Plaintiff Moffett has filed a complaint under Title VII of the Civil Rights Act of 1964, 42 U.S.C. § 2000e-2(a) and § 2000e-3(a), under 42 U.S.C. § 1981, and under four Indiana common law tort theories for actions taken by the defendants with respect to Moffett’s employment with defendant Gene B. Glick Co., Inc. (“Glick”). The defendants have responded by filing a Motion to Dismiss as to the § 1981 and Indiana common law counts.

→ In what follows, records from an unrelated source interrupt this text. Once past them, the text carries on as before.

-- pv_equiv track=rewrite | github.com/annalaurams/Analise-de-Desempenho-de-Algoritmos-de-Busca | dfs.py | get_permitted_moves
-- ===== SOURCE A (Python) =====
-- def get_permitted_moves(cell):
--     moves = {
--         "left": [0, -1],
--         "right": [0, 1],
--         "up": [-1, 0],
--         "down": [1, 0]
--     }
--
--     for i, char in enumerate(cell):
--         if char == '?':
--             if i == 0:
--                 moves.pop("down", None)  # parede abaixo
--             else:
--                 moves.pop("up", None)    # parede acima
--         elif char == '!':
--             if i == 0:
--                 moves.pop("left", None)  # parede na esquerda
--             else:
--                 moves.pop("right", None) # parede na direita
--
--     return list(moves.values())
-- ===== SOURCE B (Python) =====
-- def get_permitted_moves(cell):
--     head, rest = cell[:1], cell[1:]
--     options = [
--         ([0, -1], head != '!'),
--         ([0, 1], '!' not in rest),
--         ([-1, 0], '?' not in rest),
--         ([1, 0], head != '?'),
--     ]
--     return [move for move, ok in options if ok]
-- ===== Notes on version B (the rewrite author's own statement) =====
-- stated objective: simpler
-- what changed: Instead of scanning characters one by one and mutating a moves dict, B reads four wall flags from cell[:1] and cell[1:] ('?'/'!' at position 0 vs later) and filters the fixed list of direction vectors by those flags.
import Mathlib
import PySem

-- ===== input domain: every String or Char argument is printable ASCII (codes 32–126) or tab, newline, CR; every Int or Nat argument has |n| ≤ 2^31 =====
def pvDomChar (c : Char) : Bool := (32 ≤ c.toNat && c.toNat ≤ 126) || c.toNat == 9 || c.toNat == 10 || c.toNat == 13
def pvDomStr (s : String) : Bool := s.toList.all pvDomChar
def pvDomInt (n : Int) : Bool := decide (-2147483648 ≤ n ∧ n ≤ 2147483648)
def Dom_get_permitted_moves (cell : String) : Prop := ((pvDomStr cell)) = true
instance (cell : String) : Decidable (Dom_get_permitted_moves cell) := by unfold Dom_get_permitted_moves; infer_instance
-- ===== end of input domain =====

-- B replaces A's character-by-character dict mutation with four wall flags read off
-- cell[:1] / cell[1:] and a single filter over the direction vectors (objective: simpler).

-- ===== PORT A =====
-- the initial moves dict {"left": [0,-1], "right": [0,1], "up": [-1,0], "down": [1,0]}
def pvMovesInit : PySem.Dict String (List Int) :=
  ((((PySem.Dict.empty).insert "left" [0, -1]).insert "right" [0, 1]).insert
      "up" [-1, 0]).insert "down" [1, 0]

-- the body of A's for-loop: moves.pop(key, None) is Dict.erase (never raises)
def pvStepA (moves : PySem.Dict String (List Int)) (p : Int × Char) :
    PySem.Dict String (List Int) :=
  if p.2 = '?' then
    if p.1 = 0 then moves.erase "down" else moves.erase "up"
  else if p.2 = '!' then
    if p.1 = 0 then moves.erase "left" else moves.erase "right"
  else moves

def get_permitted_moves (cell : String) : List (List Int) :=
  ((PySem.List.enumerate cell.toList 0).foldl pvStepA pvMovesInit).values

-- ===== PORT B =====
-- the list 'options' of Source B: (move vector, keep-it flag) pairs
def pvOptions (cs : List Char) : List (List Int × Bool) :=
  [([0, -1], PySem.Chars.slice cs none (some 1) ≠ ['!']),
   ([0, 1], PySem.Chars.isIn ['!'] (PySem.Chars.slice cs (some 1) none) = false),
   ([-1, 0], PySem.Chars.isIn ['?'] (PySem.Chars.slice cs (some 1) none) = false),
   ([1, 0], PySem.Chars.slice cs none (some 1) ≠ ['?'])]

def get_permitted_moves_alt (cell : String) : List (List Int) :=
  (pvOptions cell.toList).filterMap (fun p => if p.2 then some p.1 else none)

-- ===== PRECONDITION & SPEC =====
def Spec_get_permitted_moves (cell : String) (out : List (List Int)) : Prop := out = get_permitted_moves_alt cell
instance (cell : String) (out : List (List Int)) : Decidable (Spec_get_permitted_moves cell out) := by unfold Spec_get_permitted_moves; infer_instance

-- ===== CLAIM (what is proved, stated in full; the proofs are below) =====
def Claim_equal_get_permitted_moves : Prop := ∀ (cell : String), Dom_get_permitted_moves cell → Spec_get_permitted_moves cell (get_permitted_moves cell)

-- ===== LEMMAS AND PROOFS =====

theorem pvErase_idem (d : PySem.Dict String (List Int)) (k : String) :
    (d.erase k).erase k = d.erase k := by
  simp [PySem.Dict.erase]

theorem pvErase_comm (d : PySem.Dict String (List Int)) (k j : String) :
    (d.erase k).erase j = (d.erase j).erase k := by
  simp [PySem.Dict.erase]
  exact List.filter_congr (fun x _ => Bool.and_comm _ _)

theorem pvIsIn_singleton (c : Char) (l : List Char) :
    PySem.Chars.isIn [c] l = true ↔ c ∈ l := by
  rw [PySem.Chars.isIn_iff_infix]
  constructor
  · rintro ⟨s, t, h⟩; subst h; simp
  · intro h
    obtain ⟨s, t, h⟩ := List.append_of_mem h
    exact ⟨s, t, by simp [h]⟩

theorem pvIsIn_contains (c : Char) (l : List Char) :
    PySem.Chars.isIn [c] l = l.contains c := by
  rw [Bool.eq_iff_iff, pvIsIn_singleton]
  simp

-- A's loop on the tail (indices ≥ 1) only ever erases "up" (on '?') and "right" (on '!')
theorem pvTailFold (rest : List Char) (d : PySem.Dict String (List Int)) (k : Int)
    (hk : 1 ≤ k) :
    (PySem.List.enumerate rest k).foldl pvStepA d =
      if rest.contains '?' then
        (if rest.contains '!' then (d.erase "up").erase "right" else d.erase "up")
      else
        (if rest.contains '!' then d.erase "right" else d) := by
  induction rest generalizing d k with
  | nil => simp [PySem.List.enumerate]
  | cons c rest ih =>
    rw [PySem.List.enumerate_cons, List.foldl_cons]
    have hk0 : ¬ ((k, c).1 = 0) := by simp; omega
    by_cases h1 : c = '?'
    · subst h1
      have hstep : pvStepA d (k, '?') = d.erase "up" := by simp [pvStepA, hk0]
      rw [hstep, ih _ (k + 1) (by omega)]
      simp only [List.contains_cons]
      norm_num
      split_ifs <;> first | rfl | tauto | simp [pvErase_idem, pvErase_comm d "up" "right"]
    · by_cases h2 : c = '!'
      · subst h2
        have hstep : pvStepA d (k, '!') = d.erase "right" := by simp [pvStepA, hk0]
        rw [hstep, ih _ (k + 1) (by omega)]
        simp only [List.contains_cons]
        norm_num
        split_ifs <;> first | rfl | tauto | simp [pvErase_idem, pvErase_comm d "right" "up"]
      · have hstep : pvStepA d (k, c) = d := by simp [pvStepA, h1, h2]
        rw [hstep, ih _ (k + 1) (by omega)]
        simp only [List.contains_cons]
        have e1 : (('?' : Char) == c) = false := by simp [Ne.symm h1]
        have e2 : (('!' : Char) == c) = false := by simp [Ne.symm h2]
        rw [e1, e2]
        simp

-- ===== VERDICT (by name: the statement is the Claim_ definition above) =====
theorem get_permitted_moves_spec : Claim_equal_get_permitted_moves := by
  intro cell _
  unfold Spec_get_permitted_moves get_permitted_moves get_permitted_moves_alt
  cases hcs : cell.toList with
  | nil => decide
  | cons c rest =>
    rw [PySem.List.enumerate_cons, List.foldl_cons]
    have hhead : PySem.Chars.slice (c :: rest) none (some 1) = [c] := by
      simpa using PySem.List.slice_to_natCast (c :: rest) 1
    have htail : PySem.Chars.slice (c :: rest) (some 1) none = rest := by
      simp [PySem.List.slice_from_one]
    have h01 : (0 : Int) + 1 = 1 := by norm_num
    rw [h01, pvTailFold rest _ 1 (by omega)]
    by_cases hc1 : c = '?' <;> by_cases hc2 : c = '!' <;>
      by_cases hq : rest.contains '?' = true <;> by_cases hb : rest.contains '!' = true <;>
      simp_all [pvStepA, pvOptions, pvIsIn_contains, pvMovesInit] <;> decide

In deciding a motion to dismiss for failure to state a claim, this court must take the well-pleaded factual allegations of plaintiff’s complaint as true. Ashbrook v. Hoffman, 617 F.2d 474 (7th Cir.1980). A complaint should not be dismissed for failure to state a claim unless it appears beyond a doubt that the plaintiff can prove no set of facts in support of the claim which would entitle plaintiff to relief. Conley v. Gibson, 355 U.S. 41, 45-46, 78 S.Ct. 99, 101-02, 2 L.Ed.2d 80 (1957); Jafree v. Barker, 689 F.2d 640, 643 (7th Cir.1982); Park Electric Co. v. Local 701, 540 F.Supp. 779, 781 (N.D.Ill.1982). Further, this court must consider the complaint in the light most favorable to the plaintiff and must resolve every reasonable doubt in favor of the claimant. Henry C. Beck Co. v. Fort Wayne Structural Steel, 701 F.2d 1221 (7th Cir.1983).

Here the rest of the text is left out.